USP Method Transfer from an Agilent 1100 Series Quaternary LC to an Agilent 1260 Infinity III LC

Significance of the Topic

In the pharmaceutical industry, verified chromatographic methods underpin quality control and regulatory compliance. Transferring a United States Pharmacopoeia (USP) method from legacy LC systems to modern platforms ensures continuity of validated procedures while leveraging advances in speed, efficiency, and solvent economy.

Objectives and Scope

This study demonstrates the seamless transfer of the USP monograph method for related compounds of abacavir sulfate from an Agilent 1100 Series Quaternary LC to an Agilent 1260 Infinity III LC. Additionally, it illustrates the translation of that method to UHPLC conditions using an InfinityLab Poroshell column, within permitted USP adjustments.

Methodology and Instrumentation

The USP method employs a reversed-phase C18 column (3.9×150 mm, 5 µm), mobile phases A (0.05% TFA in water) and B (methanol/water 17:3), a linear gradient from 5% to 90% B over 35 min, flow 1.0 mL/min, column temperature 30 °C, UV detection at 254 nm, 20 µL injection, and a 50 min runtime.
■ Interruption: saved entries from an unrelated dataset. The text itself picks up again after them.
-- pv_equiv track=rewrite | github.com/LittleHubOnThePrairie/Protocol-To-Cohort-Viz | scripts/analyze_extraction_quality.py | parent_section
-- ===== SOURCE A (Python) =====
-- PARENT_ORDER: list[str] = [
--     "B.1", "B.2", "B.3", "B.4", "B.5", "B.6", "B.7", "B.8",
--     "B.9", "B.10", "B.11", "B.12", "B.13", "B.14", "B.15", "B.16",
-- ]
--
-- def parent_section(section_id: str) -> str:
--     """Extract parent section: 'B.4.3' -> 'B.4', 'B.11' -> 'B.11'."""
--     parts = section_id.split(".")
--     if len(parts) >= 2:
--         candidate = f"{parts[0]}.{parts[1]}"
--         # B.10 through B.16 are two-digit; check if section_id starts
--         # with a known parent that has sub-sections
--         if candidate in PARENT_ORDER:
--             return candidate
--         # Might be a deeper sub-section like B.10.3 — parent is B.10
--         # Walk up until we find a known parent
--         for i in range(min(3, len(parts)), 1, -1):
--             attempt = ".".join(parts[:i])
--             if attempt in PARENT_ORDER:
--                 return attempt
--     return section_id
-- ===== SOURCE B (Python) =====
-- PARENT_ORDER: list[str] = [
--     "B.1", "B.2", "B.3", "B.4", "B.5", "B.6", "B.7", "B.8",
--     "B.9", "B.10", "B.11", "B.12", "B.13", "B.14", "B.15", "B.16",
-- ]
--
-- def parent_section(section_id: str) -> str:
--     """Extract parent section: 'B.4.3' -> 'B.4', 'B.11' -> 'B.11'."""
--     for p in PARENT_ORDER:
--         if section_id == p or section_id.startswith(p + "."):
--             return p
--     return section_id
-- ===== Notes on version B (the rewrite author's own statement) =====
-- stated objective: idiomatic
-- what changed: Replaces split-into-parts, rebuild-candidate, membership test and a dead walk-up loop by a single first-match scan over PARENT_ORDER using equality or a dot-guarded prefix test.
import Mathlib
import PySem
-- pv_equiv track=rewrite | github.com/pypi-data/pypi-mirror-400 | packages/raesl/raesl-0.16.2.tar.gz/raesl-0.16.2/src/raesl/excel/text.py | get_common_parts
-- ===== SOURCE A (Python) =====
-- from typing import Any, Dict, Iterable, List, Optional
--
-- def get_common_parts(strings: Iterable[str]) -> List[str]:
--     """Find out the largest shared substrings separated on dots '.'."""
--     result = []
--     # Get dotted string splits, reversed so later pops start at the first part.
--     splits = [s.split(".")[::-1] for s in strings]
--     if len(splits) == 1:
--         return splits[0][::-1]
--     while True:
--         try:
--             parts = [s.pop() for s in splits]
--             head = parts[0]
--             for p in parts[1:]:
--                 if p != head:
--                     return result
--             result.append(head)
--         except IndexError:
--             return result
-- ===== SOURCE B (Python) =====
-- from typing import Iterable, List
--
--
-- def get_common_parts(strings: Iterable[str]) -> List[str]:
--     """Find out the largest shared substrings separated on dots '.'."""
--     splits = [s.split(".") for s in strings]
--     if not splits:
--         return []
--     lo = min(splits)
--     hi = max(splits)
--     result = []
--     for a, b in zip(lo, hi):
--         if a != b:
--             break
--         result.append(a)
--     return result
-- ===== Notes on version B (the rewrite author's own statement) =====
-- stated objective: alternative
-- what changed: Instead of column-wise simultaneous popping across all split lists with exception-driven control flow, B takes the lexicographic minimum and maximum of the split lists and returns the common prefix of just those two, relying on LCP(all) = LCP(min, max).
import Mathlib
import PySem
System suitability requires resolution ≥1.5 between abacavir and trans-abacavir.

Used Instrumentation

• Agilent 1100 Series Quaternary LC: pump G1311A, degasser G1322A, autosampler G1313A, column compartment G1316A, DAD G1315B.
• Agilent 1260 Infinity III LC: pump G7111B, vialsampler G7129C, multicolumn thermostat G7116A, DAD WR G7115A.
• Columns: ZORBAX StableBond C18 (4.6×150 mm, 5 µm) and InfinityLab Poroshell 120 SB-C18 (3.0×75 mm, 2.7 µm).
• Software: Agilent OpenLAB CDS v2.7.
• Chemicals: LC-grade methanol, water, TFA; USP abacavir related compounds standard.

Results and Discussion

Performance checks with an LC performance standard showed excellent precision and peak shape on both systems. The USP method on the 1100 Series produced resolution of 2.6 and retention time RSDs <0.05%. Transfer to the 1260 Infinity III with a 4.6×150 mm column (flow 1.39 mL/min, injection 27.8 µL) preserved resolution (2.6) and precision (<0.1% RT RSD). A further transfer to the 3.0×75 mm, 2.7 µm Poroshell column (flow 1.10 mL/min, injection 5.92 µL) reduced runtime to 13.5 min and solvent use by 78.6%, while boosting resolution to 3.1 and maintaining RSDs below 0.05% for retention times.
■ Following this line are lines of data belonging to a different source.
-- one iteration of A's first loop (chain[0] / chain[-1] as pyGet?: none = IndexError, excluded by Pre_)
def stepA (s : StA) (p : Int × List Int) : StA :=
  let ind := p.1
  let chain := p.2
  if s.flag then
    { s with prevEnd := PySem.List.pyGet? chain (-1), flag := false }
  else if s.prevEnd == PySem.List.pyGet? chain 0 then
    stackCheckA ind chain
      { s with insts := s.insts ++ ["hop_" ++ PySem.Int.toStr (ind - 1) ++ "_" ++ PySem.Int.toStr ind],
               prevEnd := PySem.List.pyGet? chain (-1),
               prevStart := PySem.List.pyGet? chain 0 }
  else if s.prevEnd == PySem.List.pyGet? chain (-1) then
    stackCheckA ind chain
      { s with prevStart := PySem.List.pyGet? chain 0,
               prevEnd := PySem.List.pyGet? chain (-1),
               insts := s.insts ++ ["intersect_" ++ PySem.Int.toStr (ind - 1) ++ "_" ++ PySem.Int.toStr ind] }
  else
    { s with stack := s.stack ++ [((s.prevStart, s.prevEnd), ind - 1)],
             prevStart := PySem.List.pyGet? chain 0,
             prevEnd := PySem.List.pyGet? chain (-1),
             flag := false }

-- one iteration of A's second loop ('inter' in inst and in ans[-1] → extend ans[-1] by the split's last piece)
def mergeStepA (ans : List String) (inst : String) : List String :=
  match ans.getLast? with                        -- 'if ans:'
  | none => ans ++ [inst]
  | some last =>
    if PySem.Str.isIn "inter" inst && PySem.Str.isIn "inter" last then
      let lastInd := (PySem.List.pyGet? ((PySem.Str.split? inst "_").getD []) (-1)).getD ""
      ans.dropLast ++ [last ++ "_" ++ lastInd]   -- ans[-1] = ans[-1] + f"_{last_ind}"
    else ans ++ [inst]

def create_instructions (chains : List (List Int)) : List String :=
  ((PySem.List.enumerate chains 0).foldl stepA ⟨[], none, none, [], true⟩).insts.foldl mergeStepA []

-- ===== PORT B =====

-- B's single-pass state: final answer, 'last emitted was an intersect' flag, prev_end, slim stack
structure StB where
  ans : List String
  lastInter : Bool
  prevEnd : Option Int
  stack : List (Int × Int)
  deriving Repr, DecidableEq

-- emit an intersect: merge into ans[-1] when the previous emission was an intersect
def emitInterB (s : StB) (i j : Int) : StB :=
  if s.lastInter then
    { s with ans := s.ans.dropLast ++ [(s.ans.getLast?.getD "") ++ "_" ++ PySem.Int.toStr j] }
  else
    { s with ans := s.ans ++ ["intersect_" ++ PySem.Int.toStr i ++ "_" ++ PySem.Int.toStr j],
             lastInter := true }

-- 'if path_stack and path_stack[-1][0] == last: …'
def stackCheckB (ind : Int) (lastc : Option Int) (s : StB) : StB :=
  match PySem.List.pyGet? s.stack (-1) with
  | none => s
  | some top =>
    if (some top.1 : Option Int) == lastc then
      let s1 := emitInterB s top.2 ind
      { s1 with stack := s1.stack.dropLast }
    else s

def stepB (s : StB) (p : Int × List Int) : StB :=
  let ind := p.1
  let chain := p.2
  let first := PySem.List.pyGet? chain 0
  let lastc := PySem.List.pyGet? chain (-1)
  if s.prevEnd == first then
    stackCheckB ind lastc
      { s with ans := s.ans ++ ["hop_" ++ PySem.Int.toStr (ind - 1) ++ "_" ++ PySem.Int.toStr ind],
               lastInter := false, prevEnd := lastc }
  else if s.prevEnd == lastc then
    stackCheckB ind lastc { emitInterB s (ind - 1) ind with prevEnd := lastc }
  else
    { s with stack := s.stack ++ [(s.prevEnd.getD 0, ind - 1)], prevEnd := lastc }

def create_instructions_alt (chains : List (List Int)) : List String :=
  match chains with
  | [] => []
  | c0 :: rest =>
    ((PySem.List.enumerate rest 1).foldl stepB
        ⟨[], false, PySem.List.pyGet? c0 (-1), []⟩).ans

-- ===== PRECONDITION & SPEC =====
-- Pre_ excludes exactly the inputs containing an empty chain, on which Python A raises IndexError
-- (chain[-1] / chain[0] on an empty list).
def Pre_create_instructions (chains : List (List Int)) : Prop := ∀ c ∈ chains, c ≠ []
instance (chains : List (List Int)) : Decidable (Pre_create_instructions chains) := by unfold Pre_create_instructions; infer_instance

def pvWitness_create_instructions : List (List Int) := [[1, 2], [2, 3], [5, 3]]

def Spec_create_instructions (chains : List (List Int)) (out : List String) : Prop := out = create_instructions_alt chains
instance (chains : List (List Int)) (out : List String) : Decidable (Spec_create_instructions chains out) := by unfold Spec_create_instructions; infer_instance

-- ===== CLAIM (what is proved, stated in full; the proofs are below) =====
def Claim_equal_create_instructions : Prop := ∀ (chains : List (List Int)), Dom_create_instructions chains → Pre_create_instructions chains → Spec_create_instructions chains (create_instructions chains)

-- ===== LEMMAS AND PROOFS =====

-- characters of str(n): a minus sign or decimal digits
theorem pv_digitChar_isDigit {k : Nat} (h : k < 10) : (Nat.digitChar k).isDigit = true := by
  interval_cases k <;> decide

theorem pv_toDigitsCore_mem (f n : Nat) (acc : List Char) (c : Char)
    (h : c ∈ Nat.toDigitsCore 10 f n acc) : c ∈ acc ∨ c.isDigit = true := by
  induction f generalizing n acc with
  | zero => simp [Nat.toDigitsCore] at h; exact Or.inl h
  | succ f ih =>
    simp only [Nat.toDigitsCore] at h
    split at h
    · rcases List.mem_cons.mp h with h | h
      · exact Or.inr (h ▸ pv_digitChar_isDigit (Nat.mod_lt _ (by norm_num)))
      · exact Or.inl h
    · rcases ih _ _ h with h | h
      · rcases List.mem_cons.mp h with h | h
        · exact Or.inr (h ▸ pv_digitChar_isDigit (Nat.mod_lt _ (by norm_num)))
        · exact Or.inl h
      · exact Or.inr h

theorem pv_mem_toChars (n : Int) (c : Char) (h : c ∈ PySem.Int.toChars n) :
    c = '-' ∨ c.isDigit = true := by
  unfold PySem.Int.toChars at h
  split at h
  · rcases List.mem_cons.mp h with h | h
    · exact Or.inl h
    · rcases pv_toDigitsCore_mem _ _ _ _ h with h | h
      · simp at h
      · exact Or.inr h
  · rcases pv_toDigitsCore_mem _ _ _ _ h with h | h
    · simp at h
    · exact Or.inr h

theorem pv_e_not_mem_toChars (n : Int) : ('e' : Char) ∉ PySem.Int.toChars n := by
  intro h
  rcases pv_mem_toChars n _ h with h | h <;> simp_all

theorem pv_und_not_mem_toChars (n : Int) : ('_' : Char) ∉ PySem.Int.toChars n := by
  intro h
  rcases pv_mem_toChars n _ h with h | h <;> simp_all

-- 'inter' in s  facts
theorem pv_isIn_false_of_e_not_mem (l : List Char) (h : ('e' : Char) ∉ l) :
    PySem.Chars.isIn "inter".toList l = false := by
  rw [PySem.Chars.isIn_eq_false_iff]
  intro hinf
  exact h (hinf.subset (by decide))

theorem pv_isIn_hop (i j : Int) :
    PySem.Str.isIn "inter" ("hop_" ++ PySem.Int.toStr i ++ "_" ++ PySem.Int.toStr j) = false := by
  rw [show PySem.Str.isIn "inter" ("hop_" ++ PySem.Int.toStr i ++ "_" ++ PySem.Int.toStr j)
        = PySem.Chars.isIn "inter".toList ("hop_" ++ PySem.Int.toStr i ++ "_" ++ PySem.Int.toStr j).toList
      from by simp]
  apply pv_isIn_false_of_e_not_mem
  simp only [String.toList_append, PySem.Int.toList_toStr]
  intro h
  rcases List.mem_append.mp h with h | h
  · rcases List.mem_append.mp h with h | h
    · rcases List.mem_append.mp h with h | h
      · revert h; decide
      · exact pv_e_not_mem_toChars i h
    · revert h; decide
  · exact pv_e_not_mem_toChars j h

theorem pv_isIn_inter_prefix (t : List Char) :
    PySem.Chars.isIn "inter".toList ("inter".toList ++ t) = true := by
  have : "inter".toList <:+: "inter".toList ++ t := ⟨[], t, by simp⟩
  rw [PySem.Chars.isIn_iff_infix]
  exact this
Benefits and Practical Applications

• Maintains compliance with USP system suitability criteria.
• Enables method continuity across generations of LC hardware.
• Shortens analysis time by up to 70% and cuts solvent consumption by nearly 80% in UHPLC mode.
• Reduces per-sample cost and enhances laboratory throughput.

Future Trends and Applications

Ongoing developments in superficially porous particle columns and higher-pressure LC platforms will further accelerate analyses. Automated method-transfer tools and advanced data-processing algorithms will simplify validation across laboratories and instruments. Integration with real-time data analytics promises dynamic method adjustment for continuous manufacturing and quality by design.

Conclusion

The USP abacavir related-compounds method was successfully migrated from Agilent 1100 Series to 1260 Infinity III LC and translated to UHPLC conditions. This workflow preserves analytical performance while significantly improving efficiency and sustainability.

References

1. USP general chapter <1224> Transfer of Analytical Procedures. Official prior to 2013; accessed November 14, 2024.
2. USP general chapter <1226> Verification of Compendial Procedures. Official as of December 1, 2019; accessed November 14, 2024.
3. USP Monograph on Abacavir Sulfate. Official as of May 1, 2020; accessed January 10, 2025.
4. Agilent Technologies Technical Overview, Method Transfer from an 1100 Series Quaternary LC to a 1260 Infinity III LC. Publication 5994-8031EN, 2025.
5. USP general chapter <621> Chromatography. Official as of December 1, 2024; accessed January 10, 2025.